RECORDS TO PROCESS START
-- pv_equiv track=rewrite | github.com/rneeser/LatentFrag | src/latentfrag/fm/data/fragment.py | combine_fragments
-- ===== SOURCE A (Python) =====
-- from itertools import combinations
--
-- def combine_fragments(fragments):
--     n = min(len(fragments), 10)
--     all_indices = set().union(*fragments)
--
--     def is_valid_combination(combo):
--         covered_indices = set()
--         for fragment in combo:
--             if any(idx in covered_indices for idx in fragment):
--                 return False
--             covered_indices.update(fragment)
--         return covered_indices == all_indices
--
--     valid_combinations = []
--
--     for r in range(1, n + 1):
--         for combo in combinations(fragments, r):
--             if is_valid_combination(combo):
--                 valid_combinations.append(list(combo))
--
--     return valid_combinations
-- ===== SOURCE B (Python) =====
-- def combine_fragments(fragments):
--     all_indices = set().union(*fragments)
--     cap = min(len(fragments), 10)
--     results = []
--
--     def dfs(rest, covered, chosen):
--         if covered == all_indices and chosen:
--             results.append(chosen)
--         if len(chosen) == cap:
--             return
--         for i, frag in enumerate(rest):
--             if not any(x in covered for x in frag):
--                 dfs(rest[i + 1:], covered.union(frag), chosen + [frag])
--
--     dfs(fragments, set(), [])
--     # group by size: sizes run over 1..cap, preserving discovery order within a size
--     return [combo for r in range(1, cap + 1) for combo in results if len(combo) == r]
-- ===== Notes on version B (the rewrite author's own statement) =====
-- stated objective: faster
-- what changed: A tests every combination of fragments of each size r=1..min(n,10) for disjointness and full coverage; B runs one backtracking depth-first search that only ever extends pairwise-disjoint partial selections (pruning at depth 10), records exact covers, and then concatenates the recorded covers grouped by size to reproduce A's size-then-lexicographic order.
import Mathlib
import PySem

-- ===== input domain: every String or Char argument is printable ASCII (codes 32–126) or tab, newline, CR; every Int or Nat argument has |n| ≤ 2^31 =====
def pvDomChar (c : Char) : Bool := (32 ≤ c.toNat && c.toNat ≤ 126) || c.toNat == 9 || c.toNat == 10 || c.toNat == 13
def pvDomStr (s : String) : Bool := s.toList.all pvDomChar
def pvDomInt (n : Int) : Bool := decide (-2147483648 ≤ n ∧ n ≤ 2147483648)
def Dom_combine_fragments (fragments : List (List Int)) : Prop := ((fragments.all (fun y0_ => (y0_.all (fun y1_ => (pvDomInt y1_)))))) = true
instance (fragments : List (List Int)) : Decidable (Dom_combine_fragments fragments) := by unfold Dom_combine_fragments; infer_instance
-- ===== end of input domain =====

-- B replaces A's exhaustive scan of all fragment combinations of each size by a pruned
-- backtracking search that only extends pairwise-disjoint partial selections (objective: faster).

-- ===== PORT A =====
-- is_valid_combination's loop (early return on an overlapping fragment, final coverage test)
def pvIsValidAux (all : PySem.Set Int) : List (List Int) → PySem.Set Int → Bool
  | [], covered => PySem.Set.equal covered all
  | f :: rest, covered =>
    if f.any (fun idx => PySem.Set.contains covered idx) then false
    else pvIsValidAux all rest (PySem.Set.update covered f)

def combine_fragments (fragments : List (List Int)) : List (List (List Int)) :=
  let n : Nat := min fragments.length 10
  let allIndices : PySem.Set Int := fragments.foldl (fun s f => PySem.Set.union s f) PySem.Set.empty
  (PySem.List.pyRange 1 ((n : Int) + 1)).foldl
    (fun acc r =>
      (PySem.List.combinations fragments r.toNat).foldl
        (fun acc2 combo =>
          if pvIsValidAux allIndices combo PySem.Set.empty then acc2 ++ [combo] else acc2)
        acc)
    []

-- ===== PORT B =====
-- dfs(rest, covered, chosen) of Source B: record a full cover, prune at depth cap, and extend
-- `chosen` only with fragments disjoint from `covered` (the for-loop is pvGo)
mutual
def pvDfs (all : PySem.Set Int) (cap : Nat) (rest : List (List Int)) (covered : PySem.Set Int) (chosen : List (List Int)) : List (List (List Int)) :=
  (if PySem.Set.equal covered all && !chosen.isEmpty then [chosen] else []) ++
  (if chosen.length == cap then [] else pvGo all cap rest covered chosen)
  termination_by (rest.length, 1)
def pvGo (all : PySem.Set Int) (cap : Nat) (rest : List (List Int)) (covered : PySem.Set Int) (chosen : List (List Int)) : List (List (List Int)) :=
  match rest with
  | [] => []
  | f :: rest' =>
    (if f.any (fun x => PySem.Set.contains covered x) then []
     else pvDfs all cap rest' (PySem.Set.union covered f) (chosen ++ [f])) ++
    pvGo all cap rest' covered chosen
  termination_by (rest.length, 0)
end

def combine_fragments_alt (fragments : List (List Int)) : List (List (List Int)) :=
  let allIndices : PySem.Set Int := fragments.foldl (fun s f => PySem.Set.union s f) PySem.Set.empty
  let cap : Nat := min fragments.length 10
  let results := pvDfs allIndices cap fragments PySem.Set.empty []
  (PySem.List.pyRange 1 ((cap : Int) + 1)).flatMap
    (fun r => results.filter (fun c => ((c.length : Int) == r)))

-- ===== PRECONDITION & SPEC =====
def Spec_combine_fragments (fragments : List (List Int)) (out : List (List (List Int))) : Prop := out = combine_fragments_alt fragments
instance (fragments : List (List Int)) (out : List (List (List Int))) : Decidable (Spec_combine_fragments fragments out) := by unfold Spec_combine_fragments; infer_instance

-- ===== CLAIM (what is proved, stated in full; the proofs are below) =====
def Claim_equal_combine_fragments : Prop := ∀ (fragments : List (List Int)), Dom_combine_fragments fragments → Spec_combine_fragments fragments (combine_fragments fragments)

-- ===== LEMMAS AND PROOFS =====

-- the predicate under which a suffix `c` of picks completes `chosen` (picked with `covered` covered) to a solution
def pvPred (all covered : PySem.Set Int) (chosen c : List (List Int)) : Bool :=
  pvIsValidAux all c covered && (!chosen.isEmpty || !c.isEmpty)

-- every solution emitted below a go-node strictly extends `chosen`
theorem pvGo_len (all : PySem.Set Int) (cap : Nat) :
    ∀ (rest : List (List Int)) (covered : PySem.Set Int) (chosen c : List (List Int)),
      c ∈ pvGo all cap rest covered chosen → chosen.length < c.length := by
  intro rest
  induction rest with
  | nil => intro covered chosen c hc; simp [pvGo] at hc
  | cons f rest' ih =>
    intro covered chosen c hc
    rw [pvGo] at hc
    rcases List.mem_append.mp hc with h | h
    · by_cases hhit : (f.any fun x => PySem.Set.contains covered x) = true
      · rw [if_pos hhit] at h; simp at h
      · rw [if_neg hhit] at h
        rw [pvDfs] at h
        rcases List.mem_append.mp h with h1 | h1
        · have hc1 : c = chosen ++ [f] := by
            by_cases hcond : (PySem.Set.equal (PySem.Set.union covered f) all && !(chosen ++ [f]).isEmpty) = true
            · rw [if_pos hcond] at h1; simpa using h1
            · rw [if_neg hcond] at h1; simp at h1
          subst hc1; simp
        · by_cases hcap : (((chosen ++ [f]).length == cap)) = true
          · rw [if_pos hcap] at h1; simp at h1
          · rw [if_neg hcap] at h1
            have := ih _ _ _ h1
            simp at this; omega
    · exact ih _ _ _ h

-- ===== core: what the filtered-by-length slice of the DFS output is =====

def pvGoStmt (all : PySem.Set Int) (cap : Nat) (rest : List (List Int)) : Prop :=
  ∀ (covered : PySem.Set Int) (chosen : List (List Int)) (k : Nat), 1 ≤ k → chosen.length + k ≤ cap →
    (pvGo all cap rest covered chosen).filter (fun c => c.length == chosen.length + k)
      = ((PySem.List.combinations rest k).filter (pvPred all covered chosen)).map (chosen ++ ·)

theorem pvDfsStmt_of (all : PySem.Set Int) (cap : Nat) (rest : List (List Int))
    (hgo : pvGoStmt all cap rest) :
    ∀ (covered : PySem.Set Int) (chosen : List (List Int)) (k : Nat), chosen.length + k ≤ cap →
    (pvDfs all cap rest covered chosen).filter (fun c => c.length == chosen.length + k)
      = ((PySem.List.combinations rest k).filter (pvPred all covered chosen)).map (chosen ++ ·) := by
  intro covered chosen k hle
  rw [pvDfs, List.filter_append]
  cases k with
  | zero =>
    have hgoNil : (if chosen.length == cap then [] else pvGo all cap rest covered chosen).filter
        (fun c => c.length == chosen.length + 0) = [] := by
      split
      · simp
      · apply List.filter_eq_nil_iff.mpr
        intro c hc
        have := pvGo_len all cap rest covered chosen c hc
        simp; omega
    rw [hgoNil, List.append_nil]
    rw [PySem.List.combinations_zero]
    have hpred0 : pvPred all covered chosen [] = (PySem.Set.equal covered all && !chosen.isEmpty) := by
      simp [pvPred, pvIsValidAux]
    by_cases hcond : (PySem.Set.equal covered all && !chosen.isEmpty) = true
    · rw [if_pos hcond]
      simp [hpred0, hcond]
    · rw [if_neg hcond]
      have hc' : (PySem.Set.equal covered all && !chosen.isEmpty) = false := Bool.eq_false_iff.mpr hcond
      simp [hpred0, hc']
  | succ s =>
    have hemit : (if PySem.Set.equal covered all && !chosen.isEmpty then [chosen] else []).filter
        (fun c => c.length == chosen.length + (s + 1)) = [] := by
      split <;> simp
    rw [hemit, List.nil_append]
    have hlt : (chosen.length == cap) = false := by simp; omega
    rw [hlt]
    simp only [Bool.false_eq_true, if_false]
    exact hgo covered chosen (s + 1) (by omega) hle

theorem pvGoStmt_all (all : PySem.Set Int) (cap : Nat) :
    ∀ (rest : List (List Int)), pvGoStmt all cap rest := by
  intro rest
  induction rest with
  | nil =>
    intro covered chosen k hk hle
    cases k with
    | zero => omega
    | succ s => simp [pvGo, PySem.List.combinations_nil_succ]
  | cons f rest' ih =>
    intro covered chosen k hk hle
    cases k with
    | zero => omega
    | succ s =>
    rw [pvGo, List.filter_append, PySem.List.combinations_cons_succ, List.filter_append,
      List.map_append, List.filter_map]
    by_cases hhit : (f.any fun x => PySem.Set.contains covered x) = true
    · rw [if_pos hhit]
      have hnil : (PySem.List.combinations rest' s).filter ((pvPred all covered chosen) ∘ (fun c => f :: c)) = [] := by
        apply List.filter_eq_nil_iff.mpr
        intro c _
        have hv : pvIsValidAux all (f :: c) covered = false := by
          rw [pvIsValidAux, if_pos hhit]
        simp [pvPred, hv]
      rw [hnil]
      simp only [List.map_nil, List.filter_nil, List.nil_append]
      exact ih covered chosen (s + 1) hk hle
    · rw [if_neg hhit]
      congr 1
      · have hAB : chosen.length + (s + 1) = (chosen ++ [f]).length + s := by simp; omega
        rw [hAB]
        rw [pvDfsStmt_of all cap rest' ih (PySem.Set.union covered f) (chosen ++ [f]) s (by simp; omega)]
        have hpred : ∀ c : List (List Int), ((pvPred all covered chosen) ∘ (fun c => f :: c)) c
            = pvPred all (PySem.Set.union covered f) (chosen ++ [f]) c := by
          intro c
          have hu : PySem.Set.union covered f = PySem.Set.update covered f := rfl
          simp only [Function.comp, pvPred, pvIsValidAux, hu]
          rw [if_neg hhit]
          simp
        rw [List.filter_congr (fun c _ => hpred c)]
        rw [List.map_map]
        apply List.map_congr_left
        intro c _
        simp
      · exact ih covered chosen (s + 1) hk hle

-- ===== VERDICT (by name: the statement is the Claim_ definition above) =====
theorem combine_fragments_spec : Claim_equal_combine_fragments := by
  intro fragments _
  unfold Spec_combine_fragments combine_fragments combine_fragments_alt
  simp only [PySem.List.foldl_append_if_eq_filter, PySem.List.foldl_append_eq_flatMap,
    List.nil_append]
  apply List.flatMap_congr
  intro r hr
  rw [PySem.List.mem_pyRange_one] at hr
  have hrcap : List.length ([] : List (List Int)) + r.toNat ≤ min fragments.length 10 := by
    simp; omega
  have hq := pvDfsStmt_of (fragments.foldl (fun s f => PySem.Set.union s f) PySem.Set.empty)
    (min fragments.length 10) fragments
    (pvGoStmt_all (fragments.foldl (fun s f => PySem.Set.union s f) PySem.Set.empty)
      (min fragments.length 10) fragments)
    PySem.Set.empty [] r.toNat hrcap
  have hpredEq : ∀ c : List (List Int),
      ((c.length : Int) == r) = (c.length == List.length ([] : List (List Int)) + r.toNat) := by
    intro c
    rw [Bool.eq_iff_iff]
    simp only [beq_iff_eq, List.length_nil, Nat.zero_add]
    omega
  rw [List.filter_congr (fun c _ => hpredEq c), hq]
  have hfc : (PySem.List.combinations fragments r.toNat).filter
        (pvPred (fragments.foldl (fun s f => PySem.Set.union s f) PySem.Set.empty) PySem.Set.empty [])
      = (PySem.List.combinations fragments r.toNat).filter
        (fun combo => pvIsValidAux (fragments.foldl (fun s f => PySem.Set.union s f) PySem.Set.empty) combo PySem.Set.empty) := by
    apply List.filter_congr
    intro c hc
    have hlen := PySem.List.length_of_mem_combinations hc
    have hne : c.isEmpty = false := by
      cases c
      · rw [List.length_nil] at hlen; omega
      · simp
    simp [pvPred, hne]
  rw [hfc]
  simp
RECORDS TO PROCESS END
__WHAT THIS TASK INVOLVES__
Return exactly, and only, the lines above starting at the line that contains "simp [pvPred, pvIsValidAux]" and ending at the line that contains "simp [hpred0, hc']".

__ANSWER TO THIS EXERCISE__
      simp [pvPred, pvIsValidAux]
    by_cases hcond : (PySem.Set.equal covered all && !chosen.isEmpty) = true
    · rw [if_pos hcond]
      simp [hpred0, hcond]
    · rw [if_neg hcond]
      have hc' : (PySem.Set.equal covered all && !chosen.isEmpty) = false := Bool.eq_false_iff.mpr hcond
      simp [hpred0, hc']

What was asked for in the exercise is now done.